─── Supplied entries

-- pv_equiv track=rewrite | github.com/micahcochran/request_builder_py | request_builder/request_builder2.py | _parse_request_with_variables_txtfile
-- ===== SOURCE A (Python) =====
-- def _parse_request_with_variables_txtfile(fh):
--     variable_mode = False
--     variables = {}
--     request_text = ''
--
--     for line in fh:
--         if line.startswith('---'):
--
--             # the --- sequence toggles variable_mode on/off
--             if variable_mode:
--                 variable_mode = False
--             else:
--                 variable_mode = True
--             continue
--
--         if variable_mode is True:
--             # variable_text_list.append(para.text)
--             name, value = line.split(':')
--             # TODO Could use some robustness for handling empty lines, or throwing out text that doesn't have a variable pair
--             # always lower case the variables name
--             variables[name.strip().lower()] = value.strip()
--         else:
--             request_text += line
--
--     return request_text, variables
-- ===== SOURCE B (Python) =====
-- def _parse_request_with_variables_txtfile(fh):
--     # phase 1: partition the lines into sections delimited by '---' lines
--     sections = [[]]
--     for line in fh:
--         if line.startswith('---'):
--             sections.append([])
--         else:
--             sections[-1].append(line)
--     # phase 2: even-indexed sections are request text, odd-indexed ones are variable blocks
--     variables = {}
--     request_text = ''
--     for i, sec in enumerate(sections):
--         if i % 2 == 0:
--             request_text += ''.join(sec)
--         else:
--             for line in sec:
--                 name, value = line.split(':')
--                 variables[name.strip().lower()] = value.strip()
--     return request_text, variables
-- ===== Notes on version B (the rewrite author's own statement) =====
-- stated objective: alternative
-- what changed: Replaces A's per-line variable_mode toggle with a two-phase decomposition: first partition the lines into sections at '---' boundary lines, then treat even-indexed sections as request text (joined) and odd-indexed sections as variable blocks.
import Mathlib
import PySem

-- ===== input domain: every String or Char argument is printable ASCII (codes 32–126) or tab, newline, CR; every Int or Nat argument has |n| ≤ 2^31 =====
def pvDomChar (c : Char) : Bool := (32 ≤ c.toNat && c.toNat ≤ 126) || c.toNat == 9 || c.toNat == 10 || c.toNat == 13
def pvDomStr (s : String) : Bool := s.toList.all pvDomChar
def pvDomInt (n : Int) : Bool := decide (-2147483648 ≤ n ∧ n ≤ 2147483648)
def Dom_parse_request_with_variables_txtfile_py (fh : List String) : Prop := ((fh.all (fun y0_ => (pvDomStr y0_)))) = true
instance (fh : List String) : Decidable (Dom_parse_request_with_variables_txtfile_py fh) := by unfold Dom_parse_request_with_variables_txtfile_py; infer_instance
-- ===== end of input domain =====

-- B replaces A's per-line variable_mode toggle with a two-phase decomposition
-- (partition into '---'-delimited sections, then even sections = request text,
-- odd sections = variable blocks); equivalence is about the return value only.

-- shared helper: 'name, value = line.split(':'); variables[name.strip().lower()] = value.strip()'
-- (the fallback branch is unreachable under Pre_, where line.split(':') has exactly two parts)
def pvProcVar (vars : PySem.Dict String String) (line : String) : PySem.Dict String String :=
  match PySem.Str.split? line ":" with
  | some [n, v] => vars.insert (PySem.Str.lower (PySem.Str.strip n)) (PySem.Str.strip v)
  | _ => vars

-- ===== PORT A =====
def pvALoop (fh : List String) (variable_mode : Bool) (vars : PySem.Dict String String)
    (request_text : String) : String × (List (String × String)) :=
  match fh with
  | [] => (request_text, vars.items)
  | line :: rest =>
    if PySem.Str.startswith line "---" then
      pvALoop rest (if variable_mode then false else true) vars request_text
    else if variable_mode then
      pvALoop rest variable_mode (pvProcVar vars line) request_text
    else
      pvALoop rest variable_mode vars (request_text ++ line)

def parse_request_with_variables_txtfile_py (fh : List String) : String × (List (String × String)) :=
  pvALoop fh false PySem.Dict.empty ""

-- ===== PORT B =====
-- phase 1 loop body: 'sections.append([])' on a boundary, else 'sections[-1].append(line)'
def pvStep (sections : List (List String)) (line : String) : List (List String) :=
  if PySem.Str.startswith line "---" then sections ++ [[]]
  else sections.dropLast ++ [sections.getLastD [] ++ [line]]

-- phase 2: the enumerate loop over sections, carrying the index parity (even ↔ i % 2 == 0)
def pvBLoop (secs : List (List String)) (even : Bool) (vars : PySem.Dict String String)
    (request_text : String) : String × (List (String × String)) :=
  match secs with
  | [] => (request_text, vars.items)
  | sec :: rest =>
    if even then
      pvBLoop rest false vars (request_text ++ PySem.Str.join "" sec)
    else
      pvBLoop rest true (sec.foldl pvProcVar vars) request_text

def parse_request_with_variables_txtfile_py_alt (fh : List String) : String × (List (String × String)) :=
  pvBLoop (fh.foldl pvStep [[]]) true PySem.Dict.empty ""

-- ===== PRECONDITION & SPEC =====
-- Pre_ excludes exactly the inputs where A raises ValueError: a line in variable mode
-- (an odd number of preceding '---' lines) whose split(':') does not have exactly two parts.
def Pre_parse_request_with_variables_txtfile_py (fh : List String) : Prop :=
  ∀ i : Nat, (h : i < fh.length) → ¬ PySem.Str.startswith fh[i] "---" = true →
    ((fh.take i).countP (fun l => PySem.Str.startswith l "---")) % 2 = 1 →
    PySem.Str.count fh[i] ":" = 1
instance (fh : List String) : Decidable (Pre_parse_request_with_variables_txtfile_py fh) := by
  unfold Pre_parse_request_with_variables_txtfile_py; infer_instance
def pvWitness_parse_request_with_variables_txtfile_py : List String :=
  ["GET /x\n", "---\n", "A : 1\n", "---\n", "rest\n"]
def Spec_parse_request_with_variables_txtfile_py (fh : List String) (out : String × (List (String × String))) : Prop := out = parse_request_with_variables_txtfile_py_alt fh
instance (fh : List String) (out : String × (List (String × String))) : Decidable (Spec_parse_request_with_variables_txtfile_py fh out) := by unfold Spec_parse_request_with_variables_txtfile_py; infer_instance

-- ===== CLAIM (what is proved, stated in full; the proofs are below) =====
def Claim_equal_parse_request_with_variables_txtfile_py : Prop := ∀ (fh : List String), Dom_parse_request_with_variables_txtfile_py fh → Pre_parse_request_with_variables_txtfile_py fh → Spec_parse_request_with_variables_txtfile_py fh (parse_request_with_variables_txtfile_py fh)

-- ===== LEMMAS AND PROOFS =====

-- proof-only helper: the sections of fh, defined by structural recursion
def pvSplitSections : List String → List (List String)
  | [] => [[]]
  | l :: rest =>
    let secs := pvSplitSections rest
    if PySem.Str.startswith l "---" then [] :: secs
    else (l :: secs.headD []) :: secs.tail

theorem pvSplitSections_ne_nil (fh : List String) : pvSplitSections fh ≠ [] := by
  cases fh with
  | nil => simp [pvSplitSections]
  | cons l rest => simp only [pvSplitSections]; split <;> simp

theorem pvDropLast_getLastD (secs : List (List String)) (hne : secs ≠ []) :
    secs.dropLast ++ [secs.getLastD []] = secs := by
  rw [List.getLastD_eq_getLast?, List.getLast?_eq_some_getLast hne, Option.getD_some,
    List.dropLast_concat_getLast hne]

theorem pvFoldl_step_eq (lines : List String) (secs : List (List String)) (hne : secs ≠ []) :
    lines.foldl pvStep secs =
      secs.dropLast ++ ((secs.getLastD [] ++ (pvSplitSections lines).headD []) ::
        (pvSplitSections lines).tail) := by
  induction lines generalizing secs with
  | nil =>
    simp only [List.foldl_nil, pvSplitSections, List.headD, List.tail, List.append_nil]
    exact (pvDropLast_getLastD secs hne).symm
  | cons l rest ih =>
    obtain ⟨h, t, hs⟩ : ∃ h t, pvSplitSections rest = h :: t := by
      cases hst : pvSplitSections rest with
      | nil => exact absurd hst (pvSplitSections_ne_nil rest)
      | cons h t => exact ⟨h, t, rfl⟩
    simp only [List.foldl_cons, pvStep, pvSplitSections]
    by_cases hb : PySem.Str.startswith l "---" = true
    · rw [if_pos hb, ih (secs ++ [[]]) (by simp), if_pos hb]
      simp only [hs, List.dropLast_concat, List.getLastD_concat, List.headD_cons, List.tail_cons,
        List.nil_append, List.append_nil]
      rw [List.append_cons _ (secs.getLastD []), pvDropLast_getLastD secs hne]
    · rw [if_neg hb, ih _ (by simp), if_neg hb]
      simp [hs]

theorem pvFoldl_eq_splitSections (lines : List String) :
    lines.foldl pvStep [[]] = pvSplitSections lines := by
  rw [pvFoldl_step_eq lines [[]] (by simp)]
  cases hst : pvSplitSections lines with
  | nil => exact absurd hst (pvSplitSections_ne_nil lines)
  | cons h t => simp


theorem pvJoin_cons (l : String) (h : List String) :
    PySem.Str.join "" (l :: h) = l ++ PySem.Str.join "" h := by
  simp only [PySem.Str.join, PySem.Chars.join]
  cases h <;> simp [List.intercalate, String.ofList_append]

theorem pvJoin_nil : PySem.Str.join "" ([] : List String) = "" := by
  simp [PySem.Str.join, PySem.Chars.join, List.intercalate]

-- the core invariant: A's toggle loop equals B's section loop, parity even = !variable_mode
theorem pvLoop_eq (fh : List String) (mode : Bool) (vars : PySem.Dict String String)
    (text : String) :
    pvALoop fh mode vars text = pvBLoop (pvSplitSections fh) (!mode) vars text := by
  induction fh generalizing mode vars text with
  | nil =>
    cases mode <;> simp [pvALoop, pvSplitSections, pvBLoop, PySem.Str.join]
  | cons l rest ih =>
    obtain ⟨h, t, hs⟩ : ∃ h t, pvSplitSections rest = h :: t := by
      cases hst : pvSplitSections rest with
      | nil => exact absurd hst (pvSplitSections_ne_nil rest)
      | cons h t => exact ⟨h, t, rfl⟩
    by_cases hb : PySem.Chars.startswith l.toList ['-', '-', '-'] = true <;> cases mode <;>
      simp [pvALoop, pvSplitSections, hb, hs, ih, pvBLoop, pvJoin_cons, pvJoin_nil,
        String.append_assoc, String.append_empty, List.foldl]

-- ===== VERDICT (by name: the statement is the Claim_ definition above) =====
theorem parse_request_with_variables_txtfile_py_spec : Claim_equal_parse_request_with_variables_txtfile_py := by
  intro fh _ _
  unfold Spec_parse_request_with_variables_txtfile_py
  unfold parse_request_with_variables_txtfile_py parse_request_with_variables_txtfile_py_alt
  rw [pvFoldl_eq_splitSections, pvLoop_eq]; rfl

──────

What needs to be done: The required output is the stretch of entries above from the line containing "nil => simp [pvSplitSections]" through the line containing "cases hst : pvSplitSections lines with", reproduced exactly.

Output below:
  | nil => simp [pvSplitSections]
  | cons l rest => simp only [pvSplitSections]; split <;> simp

theorem pvDropLast_getLastD (secs : List (List String)) (hne : secs ≠ []) :
    secs.dropLast ++ [secs.getLastD []] = secs := by
  rw [List.getLastD_eq_getLast?, List.getLast?_eq_some_getLast hne, Option.getD_some,
    List.dropLast_concat_getLast hne]

theorem pvFoldl_step_eq (lines : List String) (secs : List (List String)) (hne : secs ≠ []) :
    lines.foldl pvStep secs =
      secs.dropLast ++ ((secs.getLastD [] ++ (pvSplitSections lines).headD []) ::
        (pvSplitSections lines).tail) := by
  induction lines generalizing secs with
  | nil =>
    simp only [List.foldl_nil, pvSplitSections, List.headD, List.tail, List.append_nil]
    exact (pvDropLast_getLastD secs hne).symm
  | cons l rest ih =>
    obtain ⟨h, t, hs⟩ : ∃ h t, pvSplitSections rest = h :: t := by
      cases hst : pvSplitSections rest with
      | nil => exact absurd hst (pvSplitSections_ne_nil rest)
      | cons h t => exact ⟨h, t, rfl⟩
    simp only [List.foldl_cons, pvStep, pvSplitSections]
    by_cases hb : PySem.Str.startswith l "---" = true
    · rw [if_pos hb, ih (secs ++ [[]]) (by simp), if_pos hb]
      simp only [hs, List.dropLast_concat, List.getLastD_concat, List.headD_cons, List.tail_cons,
        List.nil_append, List.append_nil]
      rw [List.append_cons _ (secs.getLastD []), pvDropLast_getLastD secs hne]
    · rw [if_neg hb, ih _ (by simp), if_neg hb]
      simp [hs]

theorem pvFoldl_eq_splitSections (lines : List String) :
    lines.foldl pvStep [[]] = pvSplitSections lines := by
  rw [pvFoldl_step_eq lines [[]] (by simp)]
  cases hst : pvSplitSections lines with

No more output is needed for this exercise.